6.5 Governing Law. This Agreement shall be governed by, and interpreted in accordance with, the laws of the State of Maryland, without regard to conflicts of laws principles.
6.6 Authorization under Maryland Law. The Surviving Bank certifies that its participation in the Bank Merger was duly authorized as required by the laws of the State of Maryland.
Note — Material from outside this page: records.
-- pv_equiv track=rewrite | github.com/alexander-ray/us_congress_communities | helper.py | generate_membership_list_from_party
-- ===== SOURCE A (Python) =====
-- def generate_membership_list_from_party(nodes):
--     """
--     Helper function to generate ordered list of group labels from Networkx nodeset
--
--     :param nodes: Networkx nodes
--     :return: ordered list of group labels
--     """
--     membership_dict = {}
--     membership_count = 0
--     s = []
--     for i in nodes:
--         party = nodes[i]['party']
--         # note that Zhang et al. assigns non-democrats to the the republican group
--         # We're going off real party
--         if party in membership_dict:
--             s.append(membership_dict[party])
--         else:
--             membership_dict[party] = membership_count
--             s.append(membership_count)
--             membership_count += 1
--     return s
-- ===== SOURCE B (Python) =====
-- def generate_membership_list_from_party(nodes):
--     """Alternative closed-form re-implementation: the group id of a label is the
--     number of distinct labels appearing strictly before its first occurrence."""
--     labels = [nodes[i]['party'] for i in nodes]
--     return [len(set(labels[:labels.index(p)])) for p in labels]
-- ===== Notes on version B (the rewrite author's own statement) =====
-- stated objective: alternative
-- what changed: Drops the incremental dict-and-counter machinery entirely: each element's group id is computed by a closed-form characterization, the number of distinct labels strictly before that label's first occurrence (labels.index + set of the prefix), trading the O(n) stateful pass for a stateless O(n^2) per-element formula.
import Mathlib
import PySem

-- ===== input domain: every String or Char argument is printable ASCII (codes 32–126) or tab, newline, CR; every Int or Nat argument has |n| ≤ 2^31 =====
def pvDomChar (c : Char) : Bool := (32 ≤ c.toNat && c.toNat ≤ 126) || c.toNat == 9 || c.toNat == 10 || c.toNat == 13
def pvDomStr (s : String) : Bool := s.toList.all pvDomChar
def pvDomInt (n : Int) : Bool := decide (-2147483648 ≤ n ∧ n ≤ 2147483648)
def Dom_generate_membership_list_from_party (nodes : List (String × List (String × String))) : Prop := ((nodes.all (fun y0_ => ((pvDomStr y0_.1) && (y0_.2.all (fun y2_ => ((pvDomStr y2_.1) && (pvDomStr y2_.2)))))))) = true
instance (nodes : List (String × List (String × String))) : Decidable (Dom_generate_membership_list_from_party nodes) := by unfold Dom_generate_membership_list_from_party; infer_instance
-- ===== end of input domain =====

-- B drops A's incremental dict/counter loop: each element's id is computed closed-form as the number of distinct labels before its first occurrence (alternative algorithm; O(n^2) vs O(n)).


-- ===== PORT A =====
-- nodes[i]['party'] : attribute lookup in the node's attribute dict (KeyError excluded by Pre_)
def pvParty (i : String × List (String × String)) : String :=
  PySem.Dict.getD (PySem.Dict.mk i.2) "party" ""

def generate_membership_list_from_party (nodes : List (String × List (String × String))) : List Int :=
  let final := nodes.foldl
    (fun (st : PySem.Dict String Int × Int × List Int) i =>
      let party := pvParty i
      if (st.1).contains party then
        (st.1, st.2.1, st.2.2 ++ [(st.1).getD party 0])
      else
        ((st.1).insert party st.2.1, st.2.1 + 1, st.2.2 ++ [st.2.1]))
    (PySem.Dict.empty, 0, [])
  final.2.2

-- ===== PORT B =====
-- len(set(labels[:labels.index(p)])) for each p in labels; p is drawn from labels,
-- so labels.index(p) never raises — the .getD 0 default is never taken.
def generate_membership_list_from_party_alt (nodes : List (String × List (String × String))) : List Int :=
  let labels := nodes.map pvParty
  labels.map (fun p =>
    ((PySem.Set.ofList (labels.take ((PySem.List.index? labels p).getD 0))).length : Int))

-- ===== PRECONDITION & SPEC =====
-- Pre_ excludes (a) nodes whose attribute dict lacks a 'party' key, where A raises KeyError, and
-- (b) association lists with duplicate node ids or duplicate attribute keys, which a Python dict
-- cannot represent (duplicates collapse), so the assoc-list encoding of the input is accidental there.
def Pre_generate_membership_list_from_party (nodes : List (String × List (String × String))) : Prop :=
  (nodes.map (·.1)).Nodup ∧ ∀ p ∈ nodes, (p.2.map (·.1)).Nodup ∧ "party" ∈ p.2.map (·.1)
instance (nodes : List (String × List (String × String))) : Decidable (Pre_generate_membership_list_from_party nodes) := by unfold Pre_generate_membership_list_from_party; infer_instance

def pvWitness_generate_membership_list_from_party : (List (String × List (String × String))) :=
  [("a", [("party", "D")]), ("b", [("party", "R")]), ("c", [("party", "D")])]

def Spec_generate_membership_list_from_party (nodes : List (String × List (String × String))) (out : List Int) : Prop := out = generate_membership_list_from_party_alt nodes
instance (nodes : List (String × List (String × String))) (out : List Int) : Decidable (Spec_generate_membership_list_from_party nodes out) := by unfold Spec_generate_membership_list_from_party; infer_instance

-- ===== CLAIM (what is proved, stated in full; the proofs are below) =====
def Claim_equal_generate_membership_list_from_party : Prop := ∀ (nodes : List (String × List (String × String))), Dom_generate_membership_list_from_party nodes → Pre_generate_membership_list_from_party nodes → Spec_generate_membership_list_from_party nodes (generate_membership_list_from_party nodes)

-- ===== LEMMAS AND PROOFS =====

-- A's loop body at the level of the party label
def pvStep (st : PySem.Dict String Int × Int × List Int) (party : String) :
    PySem.Dict String Int × Int × List Int :=
  if (st.1).contains party then
    (st.1, st.2.1, st.2.2 ++ [(st.1).getD party 0])
  else
    ((st.1).insert party st.2.1, st.2.1 + 1, st.2.2 ++ [st.2.1])

-- A's per-label value: index of p in the ordered dedup of L
def pvG (L : List String) (p : String) : Int :=
  (((PySem.List.index? (PySem.List.dedup L) p).getD 0 : Nat) : Int)

lemma pv_A_eq_foldl (nodes : List (String × List (String × String))) :
    generate_membership_list_from_party nodes
      = ((nodes.map pvParty).foldl pvStep (PySem.Dict.empty, 0, [])).2.2 := by
  rw [List.foldl_map]; rfl

lemma pv_idx_append_singleton (l : List String) (x : String) (hx : x ∉ l) (p : String) :
    PySem.List.index? (l ++ [x]) p = if p = x then some l.length else PySem.List.index? l p := by
  by_cases hpx : p = x
  · subst hpx
    rw [if_pos rfl, PySem.List.index?_append_singleton_self l p hx]
  · rw [if_neg hpx]
    by_cases hp : p ∈ l
    · exact PySem.List.index?_append_of_mem [x] hp
    · rw [(PySem.List.index?_eq_none_iff _ _).mpr hp,
        (PySem.List.index?_eq_none_iff _ _).mpr (by simp [hp, hpx])]

lemma pv_dedup_prefix (ls rest : List String) :
    ∃ t, PySem.List.dedup (ls ++ rest) = PySem.List.dedup ls ++ t := by
  simp only [PySem.List.dedup_eq_ofList, PySem.Set.ofList_append,
    PySem.Set.update_eq_append_filter]
  exact ⟨_, rfl⟩

lemma pv_dedup_append_mem {ls : List String} {x : String} (hx : x ∈ ls) :
    PySem.List.dedup (ls ++ [x]) = PySem.List.dedup ls := by
  simp only [PySem.List.dedup_eq_ofList]
  rw [PySem.Set.ofList_append_singleton,
    PySem.Set.add_of_mem ((PySem.Set.mem_ofList _ _).mpr hx)]

lemma pv_dedup_append_not_mem {ls : List String} {x : String} (hx : x ∉ ls) :
    PySem.List.dedup (ls ++ [x]) = PySem.List.dedup ls ++ [x] := by
  simp only [PySem.List.dedup_eq_ofList]
  rw [PySem.Set.ofList_append_singleton,
    PySem.Set.add_of_not_mem (fun h => hx ((PySem.Set.mem_ofList _ _).mp h))]

lemma pv_loop (rest : List String) :
    ∀ (ls : List String) (d : PySem.Dict String Int) (c : Int) (s : List Int),
      (∀ p, d.get? p = Option.map (fun n : Nat => (n : Int)) (PySem.List.index? (PySem.List.dedup ls) p)) →
      c = ((PySem.List.dedup ls).length : Int) →
      (rest.foldl pvStep (d, c, s)).2.2 = s ++ rest.map (pvG (ls ++ rest)) := by
  induction rest with
  | nil => intro ls d c s _ _; simp
  | cons x rest' ih =>
    intro ls d c s hd hc
    have hcontains : d.contains x = true ↔ x ∈ ls := by
      have h1 : (Option.map (fun n : Nat => (n : Int))
            (PySem.List.index? (PySem.List.dedup ls) x)).isSome
          = (PySem.List.index? (PySem.List.dedup ls) x).isSome := by
        cases PySem.List.index? (PySem.List.dedup ls) x <;> rfl
      rw [PySem.Dict.contains_eq_isSome_get?, hd x, h1,
        PySem.List.index?_isSome_iff, PySem.List.mem_dedup]
    have hsplit : ls ++ x :: rest' = (ls ++ [x]) ++ rest' := by simp
    by_cases hx : x ∈ ls
    · -- seen before
      have hxd : x ∈ PySem.List.dedup ls := by
        rw [PySem.List.dedup_eq_ofList]; exact (PySem.Set.mem_ofList _ _).mpr hx
      obtain ⟨k, hk⟩ := Option.isSome_iff_exists.mp ((PySem.List.index?_isSome_iff _ _).mpr hxd)
      have hval : d.getD x 0 = (k : Int) := by
        rw [PySem.Dict.getD_eq_get?_getD, hd x, hk]; rfl
      have hstep : pvStep (d, c, s) x = (d, c, s ++ [(k : Int)]) := by
        simp [pvStep, hcontains, hx, hval]
      have hded : PySem.List.dedup (ls ++ [x]) = PySem.List.dedup ls := pv_dedup_append_mem hx
      have hGx : pvG (ls ++ x :: rest') x = (k : Int) := by
        obtain ⟨t, ht⟩ := pv_dedup_prefix (ls ++ [x]) rest'
        rw [pvG, hsplit, ht, hded, PySem.List.index?_append_of_mem t hxd, hk]; rfl
      have := ih (ls ++ [x]) d c (s ++ [(k : Int)])
        (by intro p; rw [hd p, hded]) (by rw [hc, hded])
      rw [List.foldl_cons, hstep, this, hsplit]
      simp [hGx]
    · -- new party
      have hxd : x ∉ PySem.List.dedup ls := by
        rw [PySem.List.dedup_eq_ofList]; exact fun h => hx ((PySem.Set.mem_ofList _ _).mp h)
      have hstep : pvStep (d, c, s) x = (d.insert x c, c + 1, s ++ [c]) := by
        simp [pvStep, hcontains, hx]
      have hded : PySem.List.dedup (ls ++ [x]) = PySem.List.dedup ls ++ [x] :=
        pv_dedup_append_not_mem hx
      have hd' : ∀ p, (d.insert x c).get? p
          = Option.map (fun n : Nat => (n : Int)) (PySem.List.index? (PySem.List.dedup (ls ++ [x])) p) := by
        intro p
        rw [PySem.Dict.get?_insert, hded, pv_idx_append_singleton _ _ hxd p]
        by_cases hpx : p = x
        · simp [hpx, hc]
        · simp [hpx, hd p]
      have hc' : c + 1 = ((PySem.List.dedup (ls ++ [x])).length : Int) := by
        rw [hded]; simp [hc]
      have hGx : pvG (ls ++ x :: rest') x = c := by
        obtain ⟨t, ht⟩ := pv_dedup_prefix (ls ++ [x]) rest'
        have hmem : x ∈ PySem.List.dedup (ls ++ [x]) := by rw [hded]; simp
        rw [pvG, hsplit, ht, PySem.List.index?_append_of_mem t hmem, hded,
          pv_idx_append_singleton _ _ hxd x, if_pos rfl]
        simp [hc]
      have := ih (ls ++ [x]) (d.insert x c) (c + 1) (s ++ [c]) hd' hc'
      rw [List.foldl_cons, hstep, this, hsplit]
      simp [hGx]

-- B's closed form equals A's dedup-index: the position of p in dedup L is the number of
-- distinct elements strictly before p's first occurrence in L.
lemma pv_closed_form {L : List String} {p : String} (hp : p ∈ L) :
    pvG L p
      = ((PySem.Set.ofList (L.take ((PySem.List.index? L p).getD 0))).length : Int) := by
  obtain ⟨k, hk⟩ := Option.isSome_iff_exists.mp ((PySem.List.index?_isSome_iff _ _).mpr hp)
  obtain ⟨pre, suf, hLeq, hlen, hpre⟩ := (PySem.List.index?_eq_some_iff _ _ _).mp hk
  have htake : L.take k = pre := by
    subst hLeq hlen; simp
  have hpned : p ∉ PySem.List.dedup pre := by
    rw [PySem.List.mem_dedup]; exact hpre
  have hded1 : PySem.List.dedup (pre ++ [p]) = PySem.List.dedup pre ++ [p] :=
    pv_dedup_append_not_mem hpre
  have hidx : PySem.List.index? (PySem.List.dedup L) p
      = some (PySem.List.dedup pre).length := by
    have hsplit : L = (pre ++ [p]) ++ suf := by rw [hLeq]; simp
    obtain ⟨t, ht⟩ := pv_dedup_prefix (pre ++ [p]) suf
    have hmem : p ∈ PySem.List.dedup (pre ++ [p]) := by rw [hded1]; simp
    rw [hsplit, ht, PySem.List.index?_append_of_mem t hmem, hded1,
      pv_idx_append_singleton _ _ hpned p, if_pos rfl]
  rw [pvG, hidx, hk, Option.getD_some, Option.getD_some, htake,
    ← PySem.List.dedup_eq_ofList]

-- ===== VERDICT (by name: the statement is the Claim_ definition above) =====
theorem generate_membership_list_from_party_spec : Claim_equal_generate_membership_list_from_party := by
  intro nodes _ _
  unfold Spec_generate_membership_list_from_party
  rw [pv_A_eq_foldl]
  have h := pv_loop (nodes.map pvParty) [] PySem.Dict.empty 0 []
    (by intro p; rfl) (by rfl)
  rw [h]
  simp only [List.nil_append, generate_membership_list_from_party_alt]
  exact List.map_congr_left (fun p hp => pv_closed_form hp)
6.7 Successors and Assigns; Assignment. This Agreement shall be binding upon and inure to the benefit of the parties hereto and their respective successors and assigns; provided, however, that this Agreement may not be assigned by either party hereto without the written consent of the other party.
[signature page follows]
C-4
IN WITNESS WHEREOF, Sandy Spring Bank and WashingtonFirst Bank have caused this Plan of Bank Merger to be executed by their duly authorized officers as of the date first above written.
SANDY SPRING BANK | |||
By: | |||
Daniel J. Schrider | |||
President and Chief Executive Officer | |||
Attest: | |||
Ronald E. Kuykendall | |||
Secretary and General Counsel | |||
WASHINGTONFIRST BANK | |||
By: | |||
Shaza L. Andersen | |||
Chief Executive Officer | |||
Attest: | |||
Richard D. Horn | |||
General Counsel and Corporate Secretary |
Signature page to Plan of Bank Merger
Exhibit D
Form of Article III, Section 3 of Parent Bylaws
Section 3. Age Limitation. No person shall be eligible for election or appointment to the board of directors if such person is under twenty-one (21) or over seventy-two (72) years of age at the time of his or her election or appointment. No director shall serve beyond the annual meeting of shareholders immediately following his or her seventy-second (72nd) birthday. This limitation shall not apply to a person serving as an advisory director or a director emeritus. Notwithstanding the foregoing, a director may, at the request of the Nominating Committee and if ratified by the Board, continue to serve as a director after the annual meeting of shareholders immediately following his or her seventy-second (72nd) birthday if (i) he or she was appointed to the board of directors in connection with a corporate acquisition, consolidation, or merger and (ii) the Nominating Committee and Board determine that his or her continued service would be of substantial benefit to the Corporation in recognizing the benefit of such acquisition, consolidation or merger. The continuation of such person’s service as a director shall be for such period as the Nominating Committee, subject to the approval of the Board, shall determine.